Family medicine (Impact Factor: 0.85). 37(7):496-501.
Source: PubMed

ABSTRACT Despite the move toward integrated 4-year medical school curricula, many medical schools still offer a "2+2" curriculum divided into preclinical and clinical phases. These phases represent distinct learning environments that require different learning skills. To prepare students for learning in the clinical environment of the second 2 years, many medical schools offer transitional experiences before the third-year clerkships. Few of these transitional courses have published evaluations, and there is no consensus on the ideal content. In this paper, we provide evaluation and content validity data on a 2-week intensive clinical transition course for beginning third-year medical students.

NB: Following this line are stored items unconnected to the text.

-- pv_equiv track=rewrite | github.com/casemiromjm/feup | fp/py playground/py05/first_repeating_letter.py | repeated_letter
-- ===== SOURCE A (Python) =====
-- def repeated_letter(s):
--     letters = []
--     for i in s:
--         if s.count(i) > 1:
--             letters.append(i)
--         if letters.count(i) > 1:
--             letters.remove(i)
--
--     if not letters:
--             return None
--
--     letters.reverse()
--     indexes = []
--     for j in range(len(letters)):
--         index = letters.index(letters[j])
--         indexes.append(index)
--
--     return letters[min(indexes)]
-- ===== SOURCE B (Python) =====
-- def repeated_letter(s):
--     counts = {}
--     for c in s:
--         counts[c] = counts.get(c, 0) + 1
--     for c in reversed(s):
--         if counts[c] > 1:
--             return c
--     return None
-- ===== Notes on version B (the rewrite author's own statement) =====
-- stated objective: faster
-- what changed: Replaces A's quadratic append/remove list maintenance plus the reverse/index/min second phase with one counting-dict pass over s and one backward scan that returns the first character whose count exceeds 1.
import Mathlib
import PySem

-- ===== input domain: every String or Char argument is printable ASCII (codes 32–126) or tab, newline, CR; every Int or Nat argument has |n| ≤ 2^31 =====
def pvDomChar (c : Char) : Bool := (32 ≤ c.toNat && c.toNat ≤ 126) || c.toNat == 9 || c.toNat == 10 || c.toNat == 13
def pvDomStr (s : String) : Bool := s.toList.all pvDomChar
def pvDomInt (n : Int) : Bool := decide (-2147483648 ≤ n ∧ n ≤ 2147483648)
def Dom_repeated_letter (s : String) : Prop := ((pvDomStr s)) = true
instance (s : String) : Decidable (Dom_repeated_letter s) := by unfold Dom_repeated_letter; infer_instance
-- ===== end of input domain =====

-- B replaces A's list-maintenance scan and reverse/index/min phase with one counting-dict pass and one backward scan (objective: faster).

-- ===== PORT A =====
def repeated_letter (s : String) : Option String :=
  let l := s.toList
  let letters := l.foldl (fun letters i =>
    let letters := if PySem.List.count l i > 1 then letters ++ [i] else letters
    if PySem.List.count letters i > 1 then (PySem.List.remove? letters i).getD letters
    else letters) ([] : List Char)
  if letters = [] then none
  else
    let letters2 := letters.reverse
    let indexes := (PySem.List.pyRange 0 (letters2.length : Int) 1).map (fun j =>
      (PySem.List.index? letters2 (PySem.List.pyGetD letters2 j 'a')).getD 0)
    match PySem.List.min? indexes (fun x => x) with
    | some m => some (String.ofList [letters2.getD m 'a'])
    | none => none

-- ===== PORT B =====
def repeated_letter_alt (s : String) : Option String :=
  let l := s.toList
  let counts := l.foldl (fun d c => d.insert c (d.getD c 0 + 1)) (PySem.Dict.empty : PySem.Dict Char Int)
  match l.reverse.find? (fun c => decide (counts.getD c 0 > 1)) with
  | some c => some (String.ofList [c])
  | none => none

-- ===== PRECONDITION & SPEC =====
def Spec_repeated_letter (s : String) (out : Option String) : Prop := out = repeated_letter_alt s
instance (s : String) (out : Option String) : Decidable (Spec_repeated_letter s out) := by unfold Spec_repeated_letter; infer_instance

-- ===== CLAIM (what is proved, stated in full; the proofs are below) =====
def Claim_equal_repeated_letter : Prop := ∀ (s : String), Dom_repeated_letter s → Spec_repeated_letter s (repeated_letter s)

-- ===== LEMMAS AND PROOFS =====

theorem dedup_append_singleton (q : List Char) (c : Char) :
    (q ++ [c]).dedup = q.dedup.erase c ++ [c] := by
  induction q with
  | nil => simp
  | cons a q ih =>
    by_cases ha : a ∈ q ++ [c]
    · rw [List.cons_append, List.dedup_cons_of_mem ha, ih]
      rcases List.mem_append.1 ha with h | h
      · rw [List.dedup_cons_of_mem h]
      · simp only [List.mem_singleton] at h
        subst h
        by_cases hq : a ∈ q
        · rw [List.dedup_cons_of_mem hq]
        · rw [List.dedup_cons_of_notMem hq, List.erase_cons_head]
          rw [List.erase_of_not_mem (by simpa using hq)]
    · have hq : a ∉ q := fun h => ha (List.mem_append.2 (Or.inl h))
      have hac : a ≠ c := by simp [List.mem_append] at ha; tauto
      rw [List.cons_append, List.dedup_cons_of_notMem ha, ih,
          List.dedup_cons_of_notMem hq, List.erase_cons_tail (by simp [hac]), List.cons_append]

theorem find?_eq_head?_filter (p : Char → Bool) (xs : List Char) :
    xs.find? p = (xs.filter p).head? := by
  induction xs with
  | nil => rfl
  | cons x xs ih =>
    by_cases h : p x
    · rw [List.find?_cons_of_pos h, List.filter_cons_of_pos h, List.head?_cons]
    · rw [List.find?_cons_of_neg h, List.filter_cons_of_neg h, ih]

theorem foldA_eq (l p : List Char) :
    p.foldl (fun letters i =>
      let letters := if PySem.List.count l i > 1 then letters ++ [i] else letters
      if PySem.List.count letters i > 1 then (PySem.List.remove? letters i).getD letters
      else letters) [] = (p.filter (fun c => decide (l.count c > 1))).dedup := by
  induction p using List.reverseRecOn with
  | nil => rfl
  | append_singleton q c ih =>
    rw [List.foldl_append, ih, List.foldl_cons, List.foldl_nil, List.filter_append]
    set D := (q.filter (fun c => decide (l.count c > 1))).dedup with hD
    have hnd : D.Nodup := List.nodup_dedup _
    by_cases hP : l.count c > 1
    · have hf : List.filter (fun c => decide (l.count c > 1)) [c] = [c] := by simp [hP]
      rw [hf, dedup_append_singleton]
      simp only [PySem.List.count_eq, if_pos hP]
      by_cases hc : c ∈ D
      · have h1 : List.count c D = 1 := List.count_eq_one_of_mem hnd hc
        have h2 : List.count c (D ++ [c]) = 2 := by
          rw [List.count_append, h1]; simp
        rw [h2, if_pos (by omega)]
        rw [PySem.List.remove?_eq_some_erase _ _ (by simp), Option.getD_some,
            List.erase_append_left _ hc]
      · have h1 : List.count c D = 0 := List.count_eq_zero_of_not_mem hc
        have h2 : List.count c (D ++ [c]) = 1 := by
          rw [List.count_append, h1]; simp
        rw [h2, if_neg (by omega), List.erase_of_not_mem hc]
    · have hcD : c ∉ D := by
        intro h
        have := List.of_mem_filter (List.mem_dedup.1 h)
        simp at this; omega
      have hf : List.filter (fun c => decide (l.count c > 1)) [c] = [] := by simp [hP]
      rw [hf, List.append_nil]
      simp only [PySem.List.count_eq, if_neg hP]
      rw [if_neg (by rw [List.count_eq_zero_of_not_mem hcD]; omega)]


theorem ab_eq (s : String) : repeated_letter s = repeated_letter_alt s := by
  unfold repeated_letter repeated_letter_alt
  simp only [foldA_eq, PySem.Dict.foldl_insert_getD_add_one_eq_counter]
  simp only [PySem.Dict.getD_counter, gt_iff_lt, Nat.one_lt_cast]
  rw [find?_eq_head?_filter, List.filter_reverse, List.head?_reverse]
  set F := s.toList.filter (fun c => decide (1 < List.count c s.toList)) with hF
  by_cases h0 : F = []
  · rw [h0]; simp
  · have hd : F.dedup ≠ [] := by simpa [List.dedup_eq_nil] using h0
    rw [if_neg hd]
    obtain ⟨q, c, hqc⟩ := (List.eq_nil_or_concat F).resolve_left h0
    rw [hqc, List.concat_eq_append, List.getLast?_concat, dedup_append_singleton, List.reverse_concat]
    set t := (q.dedup.erase c).reverse with ht
    have hget0 : PySem.List.pyGetD (c :: t) ((0 : Int)) 'a' = c := by
      simp [PySem.List.pyGetD, PySem.List.pyGet?, PySem.List.pyIdx?]
    have h0mem : (0 : Nat) ∈ (PySem.List.pyRange 0 (((c :: t).length : Nat) : Int) 1).map
        (fun j => (PySem.List.index? (c :: t) (PySem.List.pyGetD (c :: t) j 'a')).getD 0) := by
      refine List.mem_map.2 ⟨0, ?_, ?_⟩
      · rw [PySem.List.mem_pyRange_one]
        constructor
        · exact le_refl 0
        · exact_mod_cast Nat.succ_pos t.length
      · rw [hget0, PySem.List.index?_cons_self]
        rfl
    have hmin : PySem.List.min? ((PySem.List.pyRange 0 (((c :: t).length : Nat) : Int) 1).map
        (fun j => (PySem.List.index? (c :: t) (PySem.List.pyGetD (c :: t) j 'a')).getD 0))
        (fun x => x) = some 0 := by
      cases hm : PySem.List.min? ((PySem.List.pyRange 0 (((c :: t).length : Nat) : Int) 1).map
          (fun j => (PySem.List.index? (c :: t) (PySem.List.pyGetD (c :: t) j 'a')).getD 0))
          (fun x => x) with
      | none =>
        rw [PySem.List.min?_eq_none_iff] at hm
        rw [hm] at h0mem
        exact absurd h0mem (List.not_mem_nil)
      | some m =>
        have hle := PySem.List.min?_isMin hm 0 h0mem
        simp only [Nat.le_zero] at hle
        rw [hle]
    rw [hmin]
    rfl

-- ===== VERDICT (by name: the statement is the Claim_ definition above) =====
theorem repeated_letter_spec : Claim_equal_repeated_letter := fun s _ => ab_eq s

A multidisciplinary team designed, implemented, and evaluated a 2-week transition course. Students indicated through surveys how prepared they felt for 18 clinical skills. We analyzed pre- and post-survey data using a Wilcoxen rank sum test and compared current to prior students using a chi-square analysis.
Students felt more prepared for 16 of 18 skills after the transitional course and for 14 of 18 skills compared to historical controls.
A transitional course based on common skills is relevant to students' clerkship experiences and can increase students' self-reported preparedness for the clinical years of medical school.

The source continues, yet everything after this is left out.